A major concern for lessors and financiers is that in certain
jurisdictions, such as The Netherlands, domestic law provides that
title to an engine, including an engine which is subject to a
mortgage, is transferred automatically to the owner of the airframe
on which the engine is installed.
This principle is commonly referred to as accession, though the
impact of such domestic law varies greatly in its effect between
jurisdictions. Does it mean, for example, that none of the
rights of the lessor under the lease or the financier under the
mortgage would be recognised, or “only” that priority and
ring-fencing of the asset is lost?
Alternatively, the engine may, at the time of enforcement of the
lease or mortgage, be located in a jurisdiction whose domestic law does not recognise
mortgages or which does not provide for the same remedies as
English law.
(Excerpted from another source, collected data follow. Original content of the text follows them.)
-- pv_equiv track=rewrite | github.com/dinkoslav/Python | Programing0-1/Week4/9-Winter-Is-Coming/winter.py | winter_is_coming
-- ===== SOURCE A (Python) =====
-- def winter_is_coming(seasons):
--     season_types = ["winter", "summer", "spring"]
--     season_count = 0
--     for season in seasons:
--         if season in season_types:
--             if season == season_types[0]:
--                 season_count = 0
--             else:
--                 season_count = season_count + 1
--     if season_count == 5:
--         return True
--     else:
--         return False
-- ===== SOURCE B (Python) =====
-- def winter_is_coming(seasons):
--     valid = [s for s in seasons if s in ("winter", "summer", "spring")]
--     count = 0
--     for s in reversed(valid):
--         if s == "winter":
--             break
--         count += 1
--     return count == 5
-- ===== Notes on version B (the rewrite author's own statement) =====
-- stated objective: alternative
-- what changed: Replaces the forward reset-on-winter counter with filtering to valid seasons and a backward scan that counts the suffix after the last 'winter', breaking early at the first 'winter' found.
import Mathlib
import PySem

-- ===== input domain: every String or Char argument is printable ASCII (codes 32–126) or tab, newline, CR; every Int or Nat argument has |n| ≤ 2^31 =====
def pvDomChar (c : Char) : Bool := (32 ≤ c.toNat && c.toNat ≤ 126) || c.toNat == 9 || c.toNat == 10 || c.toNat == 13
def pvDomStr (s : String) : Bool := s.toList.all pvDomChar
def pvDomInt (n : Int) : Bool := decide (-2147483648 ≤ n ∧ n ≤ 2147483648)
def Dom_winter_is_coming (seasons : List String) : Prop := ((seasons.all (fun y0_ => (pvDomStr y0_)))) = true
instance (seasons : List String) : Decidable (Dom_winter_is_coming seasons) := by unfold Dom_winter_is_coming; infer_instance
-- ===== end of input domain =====

-- B filters to the valid seasons and scans the filtered list from the END, counting until the
-- first 'winter'; A runs a forward reset-on-winter counter. Same value, different decomposition.

-- ===== PORT A =====
def winter_is_coming (seasons : List String) : Bool :=
  let season_types : List String := ["winter", "summer", "spring"]
  let season_count :=
    seasons.foldl (fun season_count season =>
      if season ∈ season_types then
        if season = "winter" then 0 else season_count + 1
      else season_count) 0
  if season_count = 5 then true else false

-- ===== PORT B =====
-- the reversed loop with `break`: count leading non-'winter' elements, stop at the first 'winter'
def pvCountUntilWinter : List String → Nat
  | [] => 0
  | s :: rest => if s = "winter" then 0 else pvCountUntilWinter rest + 1

def winter_is_coming_alt (seasons : List String) : Bool :=
  let valid := seasons.filter (fun s => s ∈ ["winter", "summer", "spring"])
  pvCountUntilWinter valid.reverse == 5

-- ===== PRECONDITION & SPEC =====
def Spec_winter_is_coming (seasons : List String) (out : Bool) : Prop := out = winter_is_coming_alt seasons
instance (seasons : List String) (out : Bool) : Decidable (Spec_winter_is_coming seasons out) := by unfold Spec_winter_is_coming; infer_instance

-- ===== CLAIM (what is proved, stated in full; the proofs are below) =====
def Claim_equal_winter_is_coming : Prop := ∀ (seasons : List String), Dom_winter_is_coming seasons → Spec_winter_is_coming seasons (winter_is_coming seasons)

-- ===== LEMMAS AND PROOFS =====

lemma pvCountUntilWinter_of_not_mem (l : List String) (h : "winter" ∉ l) :
    pvCountUntilWinter l = l.length := by
  induction l with
  | nil => rfl
  | cons s rest ih =>
    simp only [List.mem_cons, not_or] at h
    simp [pvCountUntilWinter, Ne.symm h.1, ih h.2]

-- A's accumulator over any prefix equals the backward count of that prefix's filtered part
-- (offset by the incoming accumulator when no 'winter' has been seen yet).
lemma foldl_eq_countBack (xs : List String) (acc : Nat) :
    xs.foldl (fun season_count season =>
      if season ∈ (["winter", "summer", "spring"] : List String) then
        if season = "winter" then 0 else season_count + 1
      else season_count) acc =
    (if "winter" ∈ xs.filter (fun s => s ∈ (["winter", "summer", "spring"] : List String)) then
      pvCountUntilWinter (xs.filter (fun s => s ∈ (["winter", "summer", "spring"] : List String))).reverse
    else acc + (xs.filter (fun s => s ∈ (["winter", "summer", "spring"] : List String))).length) := by
  induction xs using List.reverseRecOn with
  | nil => simp
  | append_singleton xs s ih =>
    rw [List.foldl_append, List.filter_append, ih]
    simp only [List.foldl_cons, List.foldl_nil]
    by_cases hv : s ∈ (["winter", "summer", "spring"] : List String)
    · have hfs : List.filter (fun s => decide (s ∈ (["winter", "summer", "spring"] : List String))) [s] = [s] := by
        rcases (by simpa using hv : s = "winter" ∨ s = "summer" ∨ s = "spring") with rfl | rfl | rfl <;> decide
      rw [if_pos hv, hfs]
      by_cases hw : s = "winter"
      · subst hw
        rw [if_pos rfl, if_pos (by simp)]
        rw [List.reverse_append, List.reverse_singleton, List.singleton_append]
        rfl
      · have hws : ¬ "winter" = s := fun h => hw h.symm
        rw [if_neg hw]
        by_cases hmem : "winter" ∈ xs.filter (fun s => decide (s ∈ (["winter", "summer", "spring"] : List String)))
        · rw [if_pos hmem, if_pos (List.mem_append_left _ hmem),
            List.reverse_append, List.reverse_singleton, List.singleton_append]
          simp only [pvCountUntilWinter, if_neg hw]
        · have hnot : "winter" ∉ xs.filter (fun s => decide (s ∈ (["winter", "summer", "spring"] : List String))) ++ [s] := by
            intro h
            rcases List.mem_append.mp h with h | h
            · exact hmem h
            · exact hws (List.mem_singleton.mp h)
          rw [if_neg hmem, if_neg hnot, List.length_append, List.length_singleton, Nat.add_assoc]
    · have hd : (decide (s ∈ (["winter", "summer", "spring"] : List String))) = false := by
        simpa using hv
      rw [if_neg hv, List.filter_singleton, hd]
      simp

lemma ite_eq_beq (a b : Nat) : (if a = b then true else false) = (a == b) := by
  by_cases h : a = b <;> simp [h]

-- ===== VERDICT (by name: the statement is the Claim_ definition above) =====
theorem winter_is_coming_spec : Claim_equal_winter_is_coming := by
  intro seasons _
  unfold Spec_winter_is_coming winter_is_coming winter_is_coming_alt
  simp only [foldl_eq_countBack]
  by_cases hmem : "winter" ∈ seasons.filter (fun s => s ∈ (["winter", "summer", "spring"] : List String))
  · rw [if_pos hmem, ite_eq_beq]
  · rw [if_neg hmem, Nat.zero_add,
      pvCountUntilWinter_of_not_mem _ (by simpa using hmem), List.length_reverse, ite_eq_beq]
Due diligence can be performed in the relevant
jurisdictions at the outset of a transaction but what about those
jurisdictions which become relevant over the lifetime of the lease
or the financing?
The documentation should contain covenants requiring the
operator to provide timely information about the whereabouts of the
engine and to advise, for example, of monthly utilisation,
forthcoming shop visits, on ground events and any change of
habitual base. The provisions governing engine interchange
and pooling (including pooling of modules and parts) will be of
paramount importance to the lessor and the financier. Whilst
the lessor and the financier will usually want to impose a
restrictive regime, the objective of the operator is to keep the
fleet flying and some flexibility will be required.
Common restrictions imposed in respect of pooling arrangements
include pooling only with solvent carriers, there being no transfer
of title to the pooled engine, the imposition of a time limit, and
a requirement to obtain from the parties on whose airframe the
engine will be installed an acknowledgement of the lessor’s and the
financier’s interest in the engine, as well as a confirmation that
they will not assert rights over the engine.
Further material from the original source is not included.